Once I regain my balance, I notice that there’s a trail of red next to the footsteps I’m dragging across the sunken floor. It must be the arrow. It hurts,, but the only thing I can think of right now is my sister. I can’t live without her. I left her because she wanted me to but I can’t let her leave me forever. Not like this. Not after I’ve only just realized why she’d been doing all those horrible things for Damon. I trudge along the tall pines that obstruct the battlefield. Xemu and Eclis catch up to me and say something about going back and treating my wounds, but I shake myself away from their grasp. I cry, and cry, and cry again. It’s pathetic. They exchange worried glances – God that’s a first – but they give up and help me walk across these familiar snowy plains. Xemu mentions there’s a clearing in the forest that the Duke Desiderium – my sister – might be, going against Damon. We head towards that direction, and although we’re still quite far away, I can see her. I can sense her. Her clothes, usually uptight and maintained with such good care, are tattered and ripped in so many places, and splotches of crimson spread around each of those little shreds. I call out her name – Zrayuu? – and watch as her eyes, both the black one and the blue – widen in surprise. She didn’t expect me to come find her. And so did Damon. He whips around, sword still in hand, his eyes squinting against the aggressive snow slapping against him. There’s a chasm in the concentration he’s upheld for the battle. Zrayuu notices this. She bolts towards him with a certain sense of determination, and somehow I know she’s not going to attack him. I know something bad is about to happen. I yank myself away from Eclis, surging forward, crying no, please don’t, please, Zrayuu, because I know what’s going to happen, and–


I could see it in her eyes. The last time I saw that flash of blue she tried so hard to hide, a flash of fear swept across her face. She ran straight into his sword as she pushed her own into him. Collapsing with the slowest passage of time, she looked me in the eye, and she was scared, she was so damn scared, but she smiled at me.

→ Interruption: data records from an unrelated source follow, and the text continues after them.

-- middle section: A's (from_version, until-version) selection and tail = B's slice selection and tail
lemma pv_sel_eq (fmt dv dc : String) (fv : Option String) (r0 : String × String)
    (rest2 : List (String × String)) :
    pvTailA fmt dv dc fv (r0 :: rest2) = pvTailB fmt dv dc fv (r0 :: rest2) := by
  obtain ⟨v0, c0⟩ := r0
  cases fv with
  | none => exact pv_tail_eq fmt dv dc v0 c0 []
  | some f =>
    by_cases hf : f = ""
    · subst hf
      exact pv_tail_eq fmt dv dc v0 c0 []
    · have hf' : (f == "") = false := by simp [hf]
      simp only [pvTailA, pvTailB, hf', Bool.false_eq_true, if_false, List.drop_one,
        List.tail_cons]
      rw [pv_until_eq f rest2 []]
      cases hidx : rest2.findIdx? (fun r : String × String => r.1 == f) with
      | none =>
        exact pv_tail_eq fmt dv dc v0 c0 []
      | some k =>
        simp only [List.nil_append]
        exact pv_tail_eq fmt dv dc v0 c0 (rest2.take k)

-- ===== VERDICT (by name: the statement is the Claim_ definition above) =====
theorem get_deploy_comment_spec : Claim_equal_get_deploy_comment := by
  intro fmt records fv nv dv dc _ _
  unfold Spec_get_deploy_comment get_deploy_comment get_deploy_comment_alt
  by_cases hno : (fmt == "no")
  · simp [hno]
  · simp only [hno, Bool.false_eq_true, if_false]
    cases records with
    | nil => rfl
    | cons top restAll =>
      cases nv with
      | none => exact pv_sel_eq fmt dv dc fv top restAll
      | some n =>
        by_cases hn : n = ""
        · subst hn
          exact pv_sel_eq fmt dv dc fv top restAll
        · have hn' : (n == "") = false := by simp [hn]
          simp only [hn', Bool.false_eq_true, if_false]
          cases hidx : (top :: restAll).findIdx? (fun r : String × String => r.1 == n) with
          | none =>
            rw [pv_find_new_none _ _ hidx]
            exact pv_sel_eq fmt dv dc fv top []
          | some i =>
            obtain ⟨h1, h2⟩ := pv_find_new_some (top :: restAll) n i hidx
            cases hfn : pv_find_new (top :: restAll) n with
            | none =>
              rw [hfn] at h1
              have h1' := h1.symm
              rw [List.drop_eq_nil_iff] at h1'
              omega
            | some p =>
              obtain ⟨cr, rest⟩ := p
              rw [hfn] at h1
              show pvTailA fmt dv dc fv ((n, cr) :: rest) =
                pvTailB fmt dv dc fv ((top :: restAll).drop i)
              rw [← h1]
              exact pv_sel_eq fmt dv dc fv (n, cr) rest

Because she knew that she had saved me. Damon stumbled away, cursing at the untreatable gash she’d left him. Zrayuu was the only one providing him with the healing abilities that let him recover from injuries so fast, and now that she was dying, he would be left with a severe wound, hindering his ability function for a while. Her plan to stop him had finally been initiated. If the plan was successful, and she knew it would be, because she would never allow herself to be wrong, then the world would be saved. I would be saved. Her death was her way of atonement, and it was her way of assurance. Through her death, she was reassuring me that everything would be fine, that she had taken the worst of the blows and buried it deep within her, so that I wouldn’t be as hurt. She died so I would have one less scratch on my body.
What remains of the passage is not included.